Preparing the remote plan...

The remote workspace is configured to work with configuration at
/minio/minio-apps relative to the target repository.

Terraform will upload the contents of the following directory,
excluding files or directories as defined by a .terraformignore file
at /workdir/.terraformignore (if it is present),
in order to capture the filesystem context the remote workspace expects:
    /workdir

There was an error connecting to the remote backend. Please do not exit
Terraform to prevent data loss! Trying to restore the connection...

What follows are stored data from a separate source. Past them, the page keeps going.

-- pv_equiv track=rewrite | github.com/RyotaMaeno1227/OSS_CAE_FEM_salome | oldFile/legacy_root/tools/filter_ci_failures.py | extract_keyword_hits
-- ===== SOURCE A (Python) =====
-- from collections import deque
-- from typing import Iterable, List, Sequence
--
-- def extract_keyword_hits(lines: List[str], keywords: Iterable[str], context: int) -> List[str]:
--     keywords_lower = [keyword.lower() for keyword in keywords]
--     window: deque[str] = deque(maxlen=context)
--     snippets: List[str] = []
--     for line in lines:
--         lower = line.lower()
--         window.append(line)
--         if any(keyword in lower for keyword in keywords_lower):
--             snippets.extend(list(window))
--             snippets.append("\n")
--             window.clear()
--     return snippets
-- ===== SOURCE B (Python) =====
-- def extract_keyword_hits(lines, keywords, context):
--     keywords_lower = [keyword.lower() for keyword in keywords]
--     hits = [i for i, line in enumerate(lines)
--             if any(keyword in line.lower() for keyword in keywords_lower)]
--     snippets = []
--     start = 0
--     for i in hits:
--         snippets.extend(lines[max(start, i - context + 1):i + 1])
--         snippets.append("\n")
--         start = i + 1
--     return snippets
-- ===== Notes on version B (the rewrite author's own statement) =====
-- stated objective: alternative
-- what changed: Instead of maintaining a bounded deque that is appended to on every line and cleared on each hit, B first collects the indices of all matching lines in one scan, then emits each context window as a slice lines[max(start, i-context+1):i+1] while advancing a start cursor past each flushed hit.
import Mathlib
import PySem

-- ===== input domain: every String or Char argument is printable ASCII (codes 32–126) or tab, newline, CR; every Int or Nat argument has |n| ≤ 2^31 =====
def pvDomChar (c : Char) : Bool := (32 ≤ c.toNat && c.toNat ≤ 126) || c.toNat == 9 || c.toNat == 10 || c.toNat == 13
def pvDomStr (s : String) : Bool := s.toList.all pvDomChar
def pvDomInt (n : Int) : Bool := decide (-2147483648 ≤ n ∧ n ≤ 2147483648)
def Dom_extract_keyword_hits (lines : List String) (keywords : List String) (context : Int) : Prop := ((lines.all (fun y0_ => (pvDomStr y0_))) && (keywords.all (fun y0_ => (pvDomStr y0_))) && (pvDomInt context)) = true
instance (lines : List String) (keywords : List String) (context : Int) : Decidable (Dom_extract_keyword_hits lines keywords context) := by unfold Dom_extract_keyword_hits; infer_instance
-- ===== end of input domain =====

-- B replaces A's per-line bounded deque by a two-pass scheme (collect hit indices, then emit
-- slices with a start cursor): a genuinely different decomposition, not measurably faster.

-- `any(keyword in lower for keyword in keywords_lower)` — identical expression in both sources
def pvHit (keywords_lower : List String) (lower : String) : Bool :=
  keywords_lower.any (fun keyword => PySem.Str.isIn keyword lower)

-- ===== PORT A =====
-- loop body of A; `window.append(line)` on deque(maxlen=context) keeps the last `context`
-- elements (negative context makes the deque constructor raise; excluded by Pre_)
def pvStepA (keywords_lower : List String) (context : Int)
    (st : List String × List String) (line : String) : List String × List String :=
  let lower := PySem.Str.lower line
  let window := (st.1 ++ [line]).drop (st.1.length + 1 - context.toNat)
  if pvHit keywords_lower lower then ([], st.2 ++ window ++ ["\n"])
  else (window, st.2)

def extract_keyword_hits (lines : List String) (keywords : List String) (context : Int) : List String :=
  let keywords_lower := keywords.map (fun keyword => PySem.Str.lower keyword)
  (lines.foldl (pvStepA keywords_lower context) ([], [])).2

-- ===== PORT B =====
-- loop body of B's second pass: emit lines[max(start, i-context+1):i+1] and "\n", start := i+1
def pvStepB (lines : List String) (context : Int) (st : Int × List String) (i : Int) : Int × List String :=
  (i + 1, st.2 ++ PySem.List.slice lines (some (max st.1 (i - context + 1))) (some (i + 1)) ++ ["\n"])

def extract_keyword_hits_alt (lines : List String) (keywords : List String) (context : Int) : List String :=
  let keywords_lower := keywords.map (fun keyword => PySem.Str.lower keyword)
  let hits := (PySem.List.enumerate lines 0).filterMap
    (fun q => if pvHit keywords_lower (PySem.Str.lower q.2) then some q.1 else none)
  (hits.foldl (pvStepB lines context) (0, [])).2

-- ===== PRECONDITION & SPEC =====
-- Pre_ excludes only negative context, where A raises ValueError (deque(maxlen=context)).
def Pre_extract_keyword_hits (lines : List String) (keywords : List String) (context : Int) : Prop :=
  0 ≤ context
instance (lines : List String) (keywords : List String) (context : Int) : Decidable (Pre_extract_keyword_hits lines keywords context) := by unfold Pre_extract_keyword_hits; infer_instance

def pvWitness_extract_keyword_hits : List String × List String × Int :=
  (["boot ok", "ERROR: boom", "trace"], ["error"], 1)

def Spec_extract_keyword_hits (lines : List String) (keywords : List String) (context : Int) (out : List String) : Prop := out = extract_keyword_hits_alt lines keywords context
instance (lines : List String) (keywords : List String) (context : Int) (out : List String) : Decidable (Spec_extract_keyword_hits lines keywords context out) := by unfold Spec_extract_keyword_hits; infer_instance

-- ===== CLAIM (what is proved, stated in full; the proofs are below) =====
def Claim_equal_extract_keyword_hits : Prop := ∀ (lines : List String) (keywords : List String) (context : Int), Dom_extract_keyword_hits lines keywords context → Pre_extract_keyword_hits lines keywords context → Spec_extract_keyword_hits lines keywords context (extract_keyword_hits lines keywords context)

-- ===== LEMMAS AND PROOFS =====

lemma pvStepA_hit (kwsl : List String) (context : Int) (w snip : List String)
    (line : String) (hp : pvHit kwsl (PySem.Str.lower line) = true) :
    pvStepA kwsl context (w, snip) line
      = ([], snip ++ (w ++ [line]).drop (w.length + 1 - context.toNat) ++ ["\n"]) := by
  simp [pvStepA, hp]

lemma pvStepA_miss (kwsl : List String) (context : Int) (w snip : List String)
    (line : String) (hp : ¬ pvHit kwsl (PySem.Str.lower line) = true) :
    pvStepA kwsl context (w, snip) line
      = ((w ++ [line]).drop (w.length + 1 - context.toNat), snip) := by
  simp [pvStepA, hp]

-- the deque window after consuming lines[:idx] with last flush at `start`
-- is (lines.take idx).drop (max start (idx - context)); appending lines[idx] advances idx.
lemma pv_window_step (lines : List String) (c idx start : ℕ)
    (hs : start ≤ idx) (hlt : idx < lines.length) :
    (((lines.take idx).drop (max start (idx - c)) ++ [lines[idx]]).drop
        (((lines.take idx).drop (max start (idx - c))).length + 1 - c))
      = (lines.take (idx + 1)).drop (max start (idx + 1 - c)) := by
  have hlen : (lines.take idx).length = idx := by
    rw [List.length_take]; omega
  have hm : max start (idx - c) ≤ (lines.take idx).length := by omega
  have htake : lines.take (idx + 1) = lines.take idx ++ [lines[idx]] := by
    rw [List.take_succ, List.getElem?_eq_getElem hlt]; rfl
  rw [← List.drop_append_of_le_length hm, List.drop_drop, List.length_drop, hlen, htake]
  congr 1
  omega

-- B's slice for a hit at idx is exactly A's window content there.
lemma pv_slice_eq (lines : List String) (context : Int) (hc : 0 ≤ context)
    (idx start : ℕ) (hs : start ≤ idx) :
    PySem.List.slice lines (some (max (start : Int) ((idx : Int) - context + 1))) (some ((idx : Int) + 1))
      = (lines.take (idx + 1)).drop (max start (idx + 1 - context.toNat)) := by
  have hmax : max (start : Int) ((idx : Int) - context + 1)
      = ((max start (idx + 1 - context.toNat) : ℕ) : Int) := by
    omega
  have hone : ((idx : Int) + 1) = (((idx + 1 : ℕ)) : Int) := by push_cast; ring
  rw [hmax, hone, PySem.List.slice_natCast, List.drop_take]

-- loop correspondence: A's fold over the remaining lines with the current window equals
-- B's fold over the remaining hit indices with the current start cursor.
lemma pv_main (kwsl lines : List String) (context : Int) (hc : 0 ≤ context) :
    ∀ (rest : List String) (idx start : ℕ) (snip : List String),
    start ≤ idx → rest = lines.drop idx →
    (rest.foldl (pvStepA kwsl context)
        ((lines.take idx).drop (max start (idx - context.toNat)), snip)).2
    = (((PySem.List.enumerate rest (idx : Int)).filterMap
          (fun q => if pvHit kwsl (PySem.Str.lower q.2) then some q.1 else none)).foldl
        (pvStepB lines context) ((start : Int), snip)).2 := by
  intro rest
  induction rest with
  | nil => intro idx start snip _ _; simp [PySem.List.enumerate_nil]
  | cons line rest' ih =>
    intro idx start snip hs hdrop
    have hlt : idx < lines.length := by
      by_contra h
      rw [List.drop_eq_nil_of_le (by omega)] at hdrop
      simp at hdrop
    rw [List.drop_eq_getElem_cons hlt] at hdrop
    obtain ⟨hline, hrest⟩ := List.cons_eq_cons.mp hdrop
    subst hline
    rw [PySem.List.enumerate_cons]
    have hwin := pv_window_step lines context.toNat idx start hs hlt
    have hone : ((idx : Int) + 1) = (((idx + 1 : ℕ)) : Int) := by push_cast; ring
    by_cases hp : pvHit kwsl (PySem.Str.lower lines[idx]) = true
    · -- hit: flush the window, clear it, start := idx + 1
      have hfm : List.filterMap
            (fun q : Int × String => if pvHit kwsl (PySem.Str.lower q.2) then some q.1 else none)
            (((idx : Int), lines[idx]) :: PySem.List.enumerate rest' ((idx : Int) + 1))
          = (idx : Int) :: List.filterMap
              (fun q : Int × String => if pvHit kwsl (PySem.Str.lower q.2) then some q.1 else none)
              (PySem.List.enumerate rest' ((idx : Int) + 1)) := by
        simp [hp]
      have hB : pvStepB lines context ((start : Int), snip) (idx : Int)
          = (((idx + 1 : ℕ) : Int),
             snip ++ (lines.take (idx + 1)).drop (max start (idx + 1 - context.toNat)) ++ ["\n"]) := by
        unfold pvStepB
        rw [pv_slice_eq lines context hc idx start hs, hone]
      have hempty : ([] : List String)
          = (lines.take (idx + 1)).drop (max (idx + 1) (idx + 1 - context.toNat)) := by
        rw [eq_comm]
        apply List.drop_eq_nil_of_le
        rw [List.length_take]; omega
      rw [hfm, List.foldl_cons, List.foldl_cons,
          pvStepA_hit kwsl context _ _ _ hp, hwin, hB, hempty, hone]
      exact ih (idx + 1) (idx + 1) _ (le_refl _) hrest
    · -- no hit: the window slides, start stays
      have hfm : List.filterMap
            (fun q : Int × String => if pvHit kwsl (PySem.Str.lower q.2) then some q.1 else none)
            (((idx : Int), lines[idx]) :: PySem.List.enumerate rest' ((idx : Int) + 1))
          = List.filterMap
              (fun q : Int × String => if pvHit kwsl (PySem.Str.lower q.2) then some q.1 else none)
              (PySem.List.enumerate rest' ((idx : Int) + 1)) := by
        simp [hp]
      rw [hfm, List.foldl_cons, pvStepA_miss kwsl context _ _ _ hp, hwin, hone]
      exact ih (idx + 1) start snip (by omega) hrest

-- ===== VERDICT (by name: the statement is the Claim_ definition above) =====
theorem extract_keyword_hits_spec : Claim_equal_extract_keyword_hits := by
  intro lines keywords context _ hpre
  unfold Spec_extract_keyword_hits extract_keyword_hits extract_keyword_hits_alt
  have h := pv_main (keywords.map (fun keyword => PySem.Str.lower keyword)) lines context hpre
    lines 0 0 [] (le_refl 0) (by simp)
  simpa using h
-- bridge: sliding count zero = pattern not an infix
theorem slideCnt_eq_zero_iff_not_infix (p : List Char) (hp : p ≠ []) (t : List Char) :
    slideCnt p t = 0 ↔ ¬ p <:+: t := by
  rw [slideCnt_eq_zero_iff p hp]
  constructor
  · intro h hinf
    obtain ⟨i, hi⟩ := (PySem.Chars.exists_prefix_drop_iff_isIn p t).mpr
      ((PySem.Chars.isIn_iff_infix p t).mpr hinf)
    exact h i hi
  · intro h i hi
    exact h ((PySem.Chars.isIn_iff_infix p t).mp
      ((PySem.Chars.exists_prefix_drop_iff_isIn p t).mp ⟨i, hi⟩))

-- jumping to the first occurrence j ≥ k preserves the sliding count of the suffix
theorem slideCnt_drop_of_first (p : List Char) (hp : p ≠ []) (s : List Char) :
    ∀ (n k j : Nat), k ≤ j → j - k = n → p <+: s.drop j →
      (∀ i, k ≤ i → i < j → ¬ p <+: s.drop i) →
      slideCnt p (s.drop k) = slideCnt p (s.drop (j + 1)) + 1 := by
  intro n
  induction n with
  | zero =>
    intro k j hkj hn hj _
    have hk : k = j := by omega
    subst hk
    have hlt : k < s.length := by
      by_contra hge
      rw [List.drop_eq_nil_of_le (by omega)] at hj
      exact hp (List.prefix_nil.mp hj)
    rw [List.drop_eq_getElem_cons hlt]
    have hpre : p.isPrefixOf (s[k] :: s.drop (k + 1)) = true := by
      rw [List.isPrefixOf_iff_prefix]
      rwa [List.drop_eq_getElem_cons hlt] at hj
    simp only [slideCnt]
    rw [hpre]
    simp
    omega
  | succ n ih =>
    intro k j hkj hn hj hmin
    have hjlt : j < s.length := by
      by_contra hge
      rw [List.drop_eq_nil_of_le (by omega)] at hj
      exact hp (List.prefix_nil.mp hj)
    have hklt : k < s.length := by omega
    rw [List.drop_eq_getElem_cons hklt]
    have hnp : p.isPrefixOf (s[k] :: s.drop (k + 1)) = false := by
      rw [← Bool.not_eq_true, List.isPrefixOf_iff_prefix]
      rw [← List.drop_eq_getElem_cons hklt]
      exact hmin k le_rfl (by omega)
    simp only [slideCnt]
    rw [hnp]
    simp only [Bool.false_eq_true, if_false, zero_add]
    exact ih (k + 1) j (by omega) (by omega) hj (fun i h1 h2 => hmin i (by omega) h2)
theorem pv_take_eq_iff : ∀ (L : Nat) (xs ys : List Char), L ≤ xs.length →
    (xs.take L = ys.take L ↔ L ≤ pvLcp xs ys) := by
  intro L
  induction L with
  | zero => intro xs ys _; simp
  | succ L ih =>
    intro xs ys hlen
    cases xs with
    | nil => simp at hlen
    | cons x xs' =>
      cases ys with
      | nil =>
        simp only [List.take_nil, pvLcp_nil_right]
        constructor
        · intro h; simp [List.take_succ_cons] at h
        · omega
      | cons y ys' =>
        simp only [List.take_succ_cons, List.cons.injEq]
        by_cases hxy : x = y
        · subst hxy
          have hp : pvLcp (x :: xs') (x :: ys') = pvLcp xs' ys' + 1 := by simp [pvLcp]
          have hl : L ≤ xs'.length := by simpa using hlen
          rw [hp]
          constructor
          · rintro ⟨_, h⟩
            have := (ih xs' ys' hl).1 h
            omega
          · intro h
            exact ⟨rfl, (ih xs' ys' hl).2 (by omega)⟩
        · simp only [pvLcp, if_neg hxy]
          constructor
          · rintro ⟨h, _⟩; exact absurd h hxy
          · omega

def pvLce (cs : List Char) (i j : Nat) : Nat := pvLcp (cs.drop i) (cs.drop j)

theorem pvLce_le_left (cs : List Char) (i j : Nat) : pvLce cs i j ≤ cs.length - i := by
  have := pvLcp_le_left (cs.drop i) (cs.drop j)
  simpa [pvLce] using this

theorem pvLce_self (cs : List Char) (i : Nat) : pvLce cs i i = cs.length - i := by
  simp [pvLce, pvLcp_self]

theorem pvLce_len_right (cs : List Char) (i : Nat) : pvLce cs i cs.length = 0 := by
  simp [pvLce, List.drop_length, pvLcp_nil_right]

theorem pvLce_rec (cs : List Char) (i j : Nat) (hi : i < cs.length) (hj : j < cs.length) :
    pvLce cs i j = if cs[i] = cs[j] then pvLce cs (i + 1) (j + 1) + 1 else 0 := by
  rw [pvLce, List.drop_eq_getElem_cons hi, List.drop_eq_getElem_cons hj]
  rfl

-- slice equality is an lce bound
theorem pv_slice_eq_iff (s : String) (i j L : Nat) (hiL : i + L ≤ s.toList.length) :
    (PySem.Str.slice s (some (j : Int)) (some ((j : Int) + (L : Int)))
      = PySem.Str.slice s (some (i : Int)) (some ((i : Int) + (L : Int))))
      ↔ L ≤ pvLce s.toList j i := by
  rw [← String.toList_inj, PySem.Str.toList_slice, PySem.Str.toList_slice,
    PySem.Chars.slice_eq_listSlice, PySem.Chars.slice_eq_listSlice,
    PySem.List.slice_natCast_add, PySem.List.slice_natCast_add]
  rw [eq_comm, pv_take_eq_iff L _ _ (by rw [List.length_drop]; omega), pvLce, pvLcp_comm]

-- number of occurrences of s[i:i+L], as an lce count
def pvCnt (cs : List Char) (i L : Nat) : Nat :=
  (List.range cs.length).countP (fun j => decide (L ≤ pvLce cs j i))

-- the value A maximises for the substring s[i:i+L]
theorem pv_fA (s : String) (i L : Nat) (hL : 1 ≤ L) (hiL : (i : Int) + L ≤ PySem.Str.len s) :
    pvF s (PySem.Str.slice s (some (i : Int)) (some ((i : Int) + (L : Int))))
      = (L : Int) * (pvCnt s.toList i L : Int) := by
  have hn : PySem.Str.len s = (s.toList.length : Int) := PySem.Str.len_eq s
  set n : Nat := s.toList.length with hndef
  have hiLn : i + L ≤ n := by omega
  set k := PySem.Str.slice s (some (i : Int)) (some ((i : Int) + (L : Int))) with hkdef
  have hkmem : k ∈ pvSubsL s (L : Int) :=
    (pv_mem_subsL_iff s (L : Int) k).2 ⟨(i : Int), by omega, by omega, rfl⟩
  have hlen : PySem.Str.len k = (L : Int) := pv_len_mem s (L : Int) (by omega) k hkmem
  rw [pvF, hlen, pv_count_eq s (L : Int) (by omega) (by omega) k hkmem]
  congr 1
  -- count over the length-L slices = countP over all starts via lce
  have hrw : PySem.Str.len s - (L : Int) + 1 = (((n - L + 1 : Nat)) : Int) := by push_cast; omega
  rw [pvSubsL, hrw, PySem.List.pyRange_zero_natCast, List.map_map, List.count_eq_countP,
    List.countP_map]
  have hcongr : ∀ a ∈ List.range (n - L + 1),
      (((fun x => x == k) ∘ (fun i' => PySem.Str.slice s (some i') (some (i' + (L : Int)))) ∘ (fun (t : Nat) => (t : Int))) a = true
        ↔ (fun j => decide (L ≤ pvLce s.toList j i)) a = true) := by
    intro a _
    simp only [Function.comp_apply, beq_iff_eq, decide_eq_true_eq]
    rw [hkdef]
    exact pv_slice_eq_iff s i a L hiLn
  rw [List.countP_congr hcongr, pvCnt]
  -- extend the start range from n-L+1 to n: late starts have lce < L
  have hsplit : List.range n = List.range (n - L + 1) ++ (List.range (L - 1)).map (fun t => (n - L + 1) + t) := by
    have h' : n = (n - L + 1) + (L - 1) := by omega
    conv_lhs => rw [h']
    rw [List.range_add]
  rw [hsplit, List.countP_append]
  have hz : ((List.range (L - 1)).map (fun t => (n - L + 1) + t)).countP
      (fun j => decide (L ≤ pvLce s.toList j i)) = 0 := by
    refine List.countP_eq_zero.2 ?_
    intro j hj
    obtain ⟨t, ht, rfl⟩ := List.mem_map.1 hj
    have ht' : t < L - 1 := List.mem_range.1 ht
    have hle : pvLce s.toList ((n - L + 1) + t) i ≤ n - ((n - L + 1) + t) := pvLce_le_left _ _ _
    simp only [decide_eq_true_eq]
    omega
  omega

-- ---------- B-side structure ----------

def pvRow (cs : List Char) (i : Nat) : List Int :=
  (List.range (cs.length + 1)).map (fun j => (pvLce cs i j : Int))

def pvSRow (cs : List Char) (i : Nat) : List Int :=
  PySem.List.sorted ((List.range cs.length).map (fun j => (pvLce cs i j : Int))) (fun x => x) true

def pvVals (cs : List Char) (i : Nat) : List Int :=
  (List.range cs.length).map (fun (k : Nat) => ((k : Int) + 1) * PySem.List.pyGetD (pvSRow cs i) ((k : Nat) : Int) 0)

theorem pv_length_sRow (cs : List Char) (i : Nat) : (pvSRow cs i).length = cs.length := by
  simp [pvSRow, PySem.List.length_sorted]

theorem pv_sRow_desc (cs : List Char) (i : Nat) :
    (pvSRow cs i).Pairwise (fun a b => b ≤ a) :=
  PySem.List.sorted_pairwise_rev _ _

-- the count of entries ≥ L in the sorted row is pvCnt
theorem pv_countP_sRow (cs : List Char) (i : Nat) (L : Nat) :
    (pvSRow cs i).countP (fun v => decide ((L : Int) ≤ v)) = pvCnt cs i L := by
  rw [pvSRow, (PySem.List.sorted_perm _ _ _).countP_eq, List.countP_map, pvCnt]
  refine List.countP_congr ?_
  intro j _
  simp only [Function.comp_apply, decide_eq_true_eq]
  have hc : pvLce cs i j = pvLce cs j i := by rw [pvLce, pvLce, pvLcp_comm]
  rw [Nat.cast_le, hc]

-- in a descending list, an entry ≥ L at index k forces at least k+1 entries ≥ L
theorem pv_sorted_count_ge (w : List Int) (hw : w.Pairwise (fun a b => b ≤ a))
    (k : Nat) (hk : k < w.length) (L : Int) (hL : L ≤ w[k]) :
    k + 1 ≤ w.countP (fun v => decide (L ≤ v)) := by
  have hsplit : w = w.take (k + 1) ++ w.drop (k + 1) := (List.take_append_drop _ _).symm
  have hlen : (w.take (k + 1)).length = k + 1 := by simp; omega
  have hall : (w.take (k + 1)).countP (fun v => decide (L ≤ v)) = (w.take (k + 1)).length := by
    refine List.countP_eq_length.2 ?_
    intro a ha
    obtain ⟨p, hp, rfl⟩ := List.mem_iff_getElem.1 ha
    have hp' : p < k + 1 := by simpa [hlen] using hp
    have hpe : (w.take (k + 1))[p] = w[p]'(by omega) := List.getElem_take
    rw [hpe]
    simp only [decide_eq_true_eq]
    rcases Nat.lt_or_ge p k with h | h
    · exact le_trans hL (List.pairwise_iff_getElem.1 hw p k (by omega) hk h)
    · have : p = k := by omega
      subst this; exact hL
  calc k + 1 = (w.take (k + 1)).countP (fun v => decide (L ≤ v)) := by rw [hall, hlen]
    _ ≤ _ := by
        conv_rhs => rw [hsplit]
        rw [List.countP_append]; omega

-- in a descending list with exactly c ≥ 1 entries ≥ L, the entry at index c-1 is ≥ L
theorem pv_sorted_getElem_ge (w : List Int) (hw : w.Pairwise (fun a b => b ≤ a))
    (L : Int) (c : Nat) (hc : w.countP (fun v => decide (L ≤ v)) = c) (h1 : 1 ≤ c)
    (hlt : c - 1 < w.length) :
    L ≤ w[c - 1] := by
  by_contra hcon
  push_neg at hcon
  have hdz : (w.drop (c - 1)).countP (fun v => decide (L ≤ v)) = 0 := by
    refine List.countP_eq_zero.2 ?_
    intro a ha
    obtain ⟨q, hq, rfl⟩ := List.mem_iff_getElem.1 ha
    have hqe : (w.drop (c - 1))[q] = w[c - 1 + q]'(by simp at hq ⊢; omega) := List.getElem_drop ..
    rw [hqe]
    simp only [decide_eq_true_eq]
    push_neg
    rcases Nat.eq_zero_or_pos q with h | h
    · subst h; simpa using hcon
    · exact lt_of_le_of_lt
        (List.pairwise_iff_getElem.1 hw (c - 1) (c - 1 + q) hlt (by simp at hq ⊢; omega) (by omega))
        hcon
  have hsplit : w = w.take (c - 1) ++ w.drop (c - 1) := (List.take_append_drop _ _).symm
  have : w.countP (fun v => decide (L ≤ v)) ≤ c - 1 := by
    conv_lhs => rw [hsplit]
    rw [List.countP_append, hdz]
    have := List.countP_le_length (p := fun v => decide (L ≤ v)) (l := w.take (c - 1))
    simp at this
    omega
  omega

Still trying to restore the connection... (3s elapsed)
Still trying to restore the connection... (5s elapsed)

Expected behavior

No response

Example repository

apiVersion: helm.toolkit.fluxcd.io/v2beta1
kind: HelmRelease
metadata:
  name: terrakube
  namespace: terrakube
spec:
  releaseName: terrakube
  chart:
    spec:
      chart: terrakube
      sourceRef:
        kind: HelmRepository
        name: terrakube
      version: 3.17.6
  interval: 1h
  values:
    storage:
      defaultStorage: true
    api:
      defaultDatabase: true
      defaultRedis: true
      loadSampleData: false
      properties:
        databaseType: POSTGRESQL
      version: 2.22.0
    ui:
      version: 2.22.0
    registry:
      version: 2.22.0
    executor:
      version: 2.22.0
    dex:
      config:
        connectors:
          - type: oidc
            id: keycloak-sso
            name: MyCompany SSO
            config:
              issuer: https://sso.mycompany.com/auth/realms/master
              clientID: terrakube
              clientSecret: xxxxxxxxxxxxxxxxxxxxxxxxxx
              redirectURI: https://terrakube-api.mycompany.com/dex/callback
              insecureEnableGroups: true
        issuer: https://terrakube-api.mycompany.com/dex
        oauth2:
          skipApprovalScreen: true
        staticClients:
          - id: terrakube-ui
            redirectURIs:
              - https://terrakube-ui.mycompany.com
              - /device/callback
              # for local usage
              - http://localhost:10000/login
            name: Terrakube
            public: true
      volumes: []
      volumeMount: []
    security:
      adminGroup: mycompany-production
      dexClientId: terrakube-ui
      dexIssuerUri: https://terrakube-api.mycompany.com/dex
      useOpenLDAP: false
    ingress:
      useTls: true
      ui:
        domain: terrakube-ui.mycompany.com
        tlsSecretName: terrakube-ui-certs
        annotations:
          cert-manager.io/cluster-issuer: letsencrypt-prod
          kubernetes.io/tls-acme: "true"
          ingress.kubernetes.io/ssl-redirect: "true"
      api:
        domain: terrakube-api.mycompany.com
        tlsSecretName: terrakube-api-certs
        annotations:
          cert-manager.io/cluster-issuer: letsencrypt-prod
          kubernetes.io/tls-acme: "true"
          ingress.kubernetes.io/ssl-redirect: "true"
          nginx.ingress.kubernetes.io/client-body-buffer-size: 100M
      registry:
        # enabled: false
        domain: terrakube-registry.mycompany.com
        tlsSecretName: terrakube-registry-certs
        annotations:
          cert-manager.io/cluster-issuer: letsencrypt-prod
          kubernetes.io/tls-acme: "true"
          ingress.kubernetes.io/ssl-redirect: "true"

Anything else?

I also defined client-body-buffer-size (see Helm values) to be shure Nginx ingress controller doesn't buffer anything.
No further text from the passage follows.